We've had a few weeks now since the hearings at the Supreme Court of Canada (SCC) in the matter of Montreal English School Board, et al v. Quebec Attorney General, and I expect that it will be some months before we see a ruling from the SCC.
However, the importance and scope of the ruling in this case needs to be discussed, because this case may fundamentally change our understanding of The Charter, as well as the powers of legislatures. Much has been made of the impact this case may have on the rules around the application of the Notwithstanding Clause (S33). I've written at length about it on this blog.
However, while its impact on the ability of legislature to use S33 will undoubtedly be profound, it also will have significant implications for the concept of "legislative/parliamentary sovereignty" or "legislative supremacy" (pick your term - they seem to be used somewhat interchangeably).
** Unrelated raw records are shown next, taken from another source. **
-- the token piece after the digit run starts with a non-digit (or is empty)
theorem digits_tok_head (r : List Char) :
    ∀ d r2, (aScanTok (aScanDigits r).2).1 = d :: r2 → PySem.Chars.isdigit d = false := by
  intro d r2 h
  have hh := aScanTok_fst_head (aScanDigits r).2 d r2 h
  cases hr : (aScanDigits r).2 with
  | nil => rw [hr] at hh; simp at hh
  | cons x xs =>
    rw [hr] at hh
    simp only [List.head?_cons, Option.some.injEq] at hh
    rw [← hh]
    exact aScanDigits_snd_head r x xs hr

-- lstrip("0123456789") of (digit run ++ t) is t
theorem dropWhile_digits (num t : List Char)
    (hnum : ∀ c ∈ num, PySem.Chars.isdigit c = true)
    (ht : ∀ d r, t = d :: r → PySem.Chars.isdigit d = false) :
    (num ++ t).dropWhile (fun c => c ∈ bDigits) = t := by
  induction num with
  | nil =>
    cases t with
    | nil => simp
    | cons d r =>
      have := ht d r rfl
      simp [mem_bDigits, this]
  | cons c num ih =>
    have hc := hnum c (by simp)
    simp only [List.cons_append, List.dropWhile_cons]
    rw [if_pos (by simpa [mem_bDigits] using hc)]
    exact ih (fun c h => hnum c (by simp [h]))

theorem strip_cons_space (t : List Char) : PySem.Chars.strip (' ' :: t) = PySem.Chars.strip t := by
  have h : PySem.Chars.isspace ' ' = true := by decide
  simp [PySem.Chars.strip, PySem.Chars.lstrip, h]

theorem aScanTok_space (cs : List Char) :
    aScanTok (' ' :: cs) = (' ' :: (aScanTok cs).1, (aScanTok cs).2) := by
  simp only [aScanTok, if_neg (by decide : ¬(' ' = '(' ∨ ' ' = ')'))]

-- skipping the single space after a delimiter changes neither the stripped token nor the rest
theorem tok_skipSpace_fst (cs : List Char) :
    PySem.Chars.strip (aScanTok (aSkipSpace cs)).1 = PySem.Chars.strip (aScanTok cs).1 := by
  cases cs with
  | nil => rfl
  | cons c cs =>
    by_cases h : c = ' '
    · subst h
      have h2 : aSkipSpace (' ' :: cs) = cs := by simp [aSkipSpace]
      rw [h2, aScanTok_space, strip_cons_space]
    · have h2 : aSkipSpace (c :: cs) = c :: cs := by simp [aSkipSpace, h]
      rw [h2]

theorem tok_skipSpace_snd (cs : List Char) :
    (aScanTok (aSkipSpace cs)).2 = (aScanTok cs).2 := by
  cases cs with
  | nil => rfl
  | cons c cs =>
    by_cases h : c = ' '
    · subst h
      have h2 : aSkipSpace (' ' :: cs) = cs := by simp [aSkipSpace]
      rw [h2, aScanTok_space]
    · have h2 : aSkipSpace (c :: cs) = c :: cs := by simp [aSkipSpace, h]
      rw [h2]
In particular, I want to emphasize a couple of key elements of the Attorney General of Alberta's factum in this case. The Alberta argument relies on two fundamental assertions:
1). That the Notwithstanding Clause is a broad instrument with few, or no, actual limitations on it.
2). That Legislative Sovereignty is very broad, and grants the Legislature broad powers to act entirely as it sees fit.
Both of these are hugely problematic in their own right, but they reflect a generally simplistic approach to our constitution and the structures of government.
I won't bore you with a paragraph by paragraph dissection of the Alberta position, but I do want to bring the following paragraph to your attention:
17. The purpose of s. 33 is best appreciated in the context of the Canadian constitutional order prior to the coming into force of the Constitution Act, 1982. That constitutional order was one in which parliamentary sovereignty had a central place, qualified only in limited ways, including by the division of powers.
There's a couple of points to highlight here. First, this paragraph (which occurs quite early in the factum) attempts to focus the reader on a very literal, and narrow, conceptualization of the Constitution and its relationship to topics like Parliamentary Sovereignty. As I explained in this post, Parliamentary Sovereignty is a convention in our system, not a well defined construct in the Constitution. The second aspect is that it attempts to suggest that only a literal reading of the division of powers in The Constitution matters.
While the Alberta factum does attempt to engage a "purposive" analysis of S33, it fails to engage in a broader contextual analysis, choosing instead to argue that those broader analyses should be rejected by the courts because they would infringe on legislative sovereignty.
30. Since the fundamental aim of s. 33 is to preserve the legislature’s sovereignty in respect of the scope and limits of certain Charter rights, any substantive judicial review based on those rights, or on the application of s. 1 to those rights, would be contrary to the aim of the provision.
This is in fact where the outcome of this case has much bigger implications than most people understand. Not only does the case at hand have the potential to place limits on S33, but it also could substantially impact how the courts interpret Parliamentary Sovereignty with respect to Constitutional matters.
How does this work? First, as I discussed in a previous post, the SCC could well choose to limit the application of S33 quite severely. In itself, this would be a huge deal. However, in doing so, the SCC is going to have to address the matter of Parliamentary Sovereignty and exactly how it views the construct in relation to The Constitution and the structures of our government.
Alberta in particular has been trying to make itself sit outside the hierarchies of law and government structures. Legislation such as the so-called "Alberta Sovereignty Act", as well as a very heavy-handed approach to using S33, all speak to a provincial government that clearly believes that "law is what they say it is, no less". The practical reality is that The Constitution necessarily creates constraints on the exercise of power for all parts of the systems of government. The provinces need a reminder of that reality.
The SCC has a lot to weigh here:
Is S33 in fact an unbounded tool of power?
Does the rest of the Charter and Constitution inform reasonable limits on the application of S33?
Does the concept of Legislative Sovereignty really mean that legislatures are not bound by the limitations on power that the Constitution and Charter create?
How much weight is given to the word "Guarantee" which occurs no less than a dozen times in The Charter?
How important is the principle of protecting minority rights in the application of The Charter?
I cannot emphasize enough how important this is. If S33 is, as Alberta asserts, an unbounded tool to be used whenever the legislature wishes, then not only does it render The Charter at best a "legislative suggestion" but it in fact allows provinces to put their legislative actions outside the hierarchy of law established with The Constitution at the top. The provinces have put the court in a position where either it rules in a manner that preserves the last 45 years of case law, or it renders The Charter irrelevant in Canadian law and potentially the role of courts in bounding the abuse of power by legislators.
I do not expect that the provinces will be very happy with whatever the SCC rules on this matter, because it seems unlikely to me that the SCC will rule in a manner that allows provinces to continue on the path that Alberta has been speed-walking (if not running).